> _Exercise directions_
Below are some entries. Repeat exactly the lines from the one with "instance (n : Int) : Decidable (Pre_f" through the one with "have hdiv : m / 10 < m := Nat.div_lt_self hm", and only those.

[Entries taken from a collection]

-- pv_equiv track=rewrite | github.com/LaryPop26/UBB-CS | 1stSemester/Programming fundamentals/Exam/sesiune/functii 2.py | f
-- ===== SOURCE A (Python) =====
-- def f(n):
--     if n <= 0:
--         raise ValueError
--     while n > 0:
--         c = n % 10
--         n = n // 10
--         if c%2 == 0:
--             return True
--     return False
-- ===== SOURCE B (Python) =====
-- def f(n):
--     if n <= 0:
--         raise ValueError
--     return any(d in "02468" for d in str(n))
-- ===== Notes on version B (the rewrite author's own statement) =====
-- stated objective: idiomatic
-- what changed: Replaces the while-loop mod/floordiv digit extraction with an existential scan over the decimal string representation, testing each character against '02468'.
import Mathlib
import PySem

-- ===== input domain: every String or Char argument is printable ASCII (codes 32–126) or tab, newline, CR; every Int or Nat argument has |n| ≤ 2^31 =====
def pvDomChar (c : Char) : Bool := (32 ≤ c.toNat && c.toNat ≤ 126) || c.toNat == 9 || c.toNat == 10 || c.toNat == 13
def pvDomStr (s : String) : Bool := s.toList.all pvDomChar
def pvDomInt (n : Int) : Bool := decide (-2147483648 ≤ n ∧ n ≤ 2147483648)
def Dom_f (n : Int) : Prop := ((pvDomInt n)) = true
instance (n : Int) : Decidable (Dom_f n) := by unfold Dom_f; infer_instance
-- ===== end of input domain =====

-- B replaces A's while-loop mod/floordiv digit extraction with a scan of str(n); objective: idiomatic.
-- A raises ValueError on n <= 0; Pre_f excludes exactly those inputs.

-- ===== PORT A =====
-- A's while loop; on Pre_f (0 < n) Python's n % 10 / n // 10 coincide with Nat's % and /,
-- so the loop runs on n.toNat.
def fLoopA (m : Nat) : Bool :=
  if h : m = 0 then false
  else if m % 10 % 2 = 0 then true
  else fLoopA (m / 10)
decreasing_by exact Nat.div_lt_self (Nat.pos_of_ne_zero h) (by omega)

def f (n : Int) : Bool :=
  if n ≤ 0 then false  -- Python raises ValueError here; excluded by Pre_f
  else fLoopA n.toNat

-- ===== PORT B =====
def f_alt (n : Int) : Bool :=
  if n ≤ 0 then false  -- Python raises ValueError here; excluded by Pre_f
  else (PySem.Int.toChars n).any (fun d => ['0','2','4','6','8'].contains d)

-- ===== PRECONDITION & SPEC =====
def Pre_f (n : Int) : Prop := 0 < n
instance (n : Int) : Decidable (Pre_f n) := by unfold Pre_f; infer_instance
def pvWitness_f : Int := 7
def Spec_f (n : Int) (out : Bool) : Prop := out = f_alt n
instance (n : Int) (out : Bool) : Decidable (Spec_f n out) := by unfold Spec_f; infer_instance

-- ===== CLAIM (what is proved, stated in full; the proofs are below) =====
def Claim_equal_f : Prop := ∀ (n : Int), Dom_f n → Pre_f n → Spec_f n (f n)

-- ===== LEMMAS AND PROOFS =====

-- digits of m, most significant first (empty for 0)
def fDigs (m : Nat) : List Char :=
  if h : m = 0 then []
  else fDigs (m / 10) ++ [Nat.digitChar (m % 10)]
decreasing_by exact Nat.div_lt_self (Nat.pos_of_ne_zero h) (by omega)

lemma fDigs_zero : fDigs 0 = [] := by rw [fDigs]; rfl

lemma fLoopA_zero : fLoopA 0 = false := by rw [fLoopA]; rfl

lemma toDigitsCore_eq_digs : ∀ (fu m : Nat) (ds : List Char), m < fu → 0 < m →
    Nat.toDigitsCore 10 fu m ds = fDigs m ++ ds := by
  intro fu
  induction fu using Nat.strong_induction_on with
  | _ fu ih =>
    intro m ds hlt hm
    match fu with
    | 0 => omega
    | fu + 1 =>
      rw [Nat.toDigitsCore]
      by_cases h0 : m / 10 = 0
      · simp only [h0, if_true]
        conv_rhs => rw [fDigs]
        simp [hm.ne', h0, fDigs_zero]
      · simp only [h0, if_false]
        have hdiv : m / 10 < m := Nat.div_lt_self hm (by omega)
        rw [ih fu (by omega) (m / 10) _ (by omega) (Nat.pos_of_ne_zero h0)]
        conv_rhs => rw [fDigs]
        simp [hm.ne', List.append_assoc]

lemma digitChar_even : ∀ r : Nat, r < 10 →
    ((['0','2','4','6','8'].contains (Nat.digitChar r)) = (decide (r % 2 = 0))) := by decide

lemma fLoopA_eq_any : ∀ (m : Nat),
    fLoopA m = (fDigs m).any (fun d => ['0','2','4','6','8'].contains d) := by
  intro m
  induction m using Nat.strong_induction_on with
  | _ m ih =>
    by_cases hm : m = 0
    · subst hm; rw [fLoopA_zero, fDigs_zero]; rfl
    · rw [fLoopA, fDigs]
      have hdiv : m / 10 < m := Nat.div_lt_self (Nat.pos_of_ne_zero hm) (by omega)
      have hrec := ih (m / 10) hdiv
      have hch := digitChar_even (m % 10) (Nat.mod_lt _ (by omega))
      simp only [hm, dite_false, List.any_append, List.any_cons, List.any_nil, hch, hrec,
        Bool.or_false]
      by_cases he : m % 10 % 2 = 0 <;> simp [he, Bool.or_comm]

-- ===== VERDICT (by name: the statement is the Claim_ definition above) =====
theorem f_spec : Claim_equal_f := by
  intro n _ hpre
  have hn : ¬ n ≤ 0 := by exact not_le.mpr hpre
  unfold Spec_f f f_alt
  simp only [hn, if_false]
  have hpos : 0 < n.toNat := by omega
  rw [PySem.Int.toChars]
  have hneg : ¬ n < 0 := by omega
  simp only [hneg, if_false]
  rw [Nat.toDigits, toDigitsCore_eq_digs _ _ _ (by omega) hpos, List.append_nil]
  exact fLoopA_eq_any _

> _Solution to this task_
instance (n : Int) : Decidable (Pre_f n) := by unfold Pre_f; infer_instance
def pvWitness_f : Int := 7
def Spec_f (n : Int) (out : Bool) : Prop := out = f_alt n
instance (n : Int) (out : Bool) : Decidable (Spec_f n out) := by unfold Spec_f; infer_instance

-- ===== CLAIM (what is proved, stated in full; the proofs are below) =====
def Claim_equal_f : Prop := ∀ (n : Int), Dom_f n → Pre_f n → Spec_f n (f n)

-- ===== LEMMAS AND PROOFS =====

-- digits of m, most significant first (empty for 0)
def fDigs (m : Nat) : List Char :=
  if h : m = 0 then []
  else fDigs (m / 10) ++ [Nat.digitChar (m % 10)]
decreasing_by exact Nat.div_lt_self (Nat.pos_of_ne_zero h) (by omega)

lemma fDigs_zero : fDigs 0 = [] := by rw [fDigs]; rfl

lemma fLoopA_zero : fLoopA 0 = false := by rw [fLoopA]; rfl

lemma toDigitsCore_eq_digs : ∀ (fu m : Nat) (ds : List Char), m < fu → 0 < m →
    Nat.toDigitsCore 10 fu m ds = fDigs m ++ ds := by
  intro fu
  induction fu using Nat.strong_induction_on with
  | _ fu ih =>
    intro m ds hlt hm
    match fu with
    | 0 => omega
    | fu + 1 =>
      rw [Nat.toDigitsCore]
      by_cases h0 : m / 10 = 0
      · simp only [h0, if_true]
        conv_rhs => rw [fDigs]
        simp [hm.ne', h0, fDigs_zero]
      · simp only [h0, if_false]
        have hdiv : m / 10 < m := Nat.div_lt_self hm (by omega)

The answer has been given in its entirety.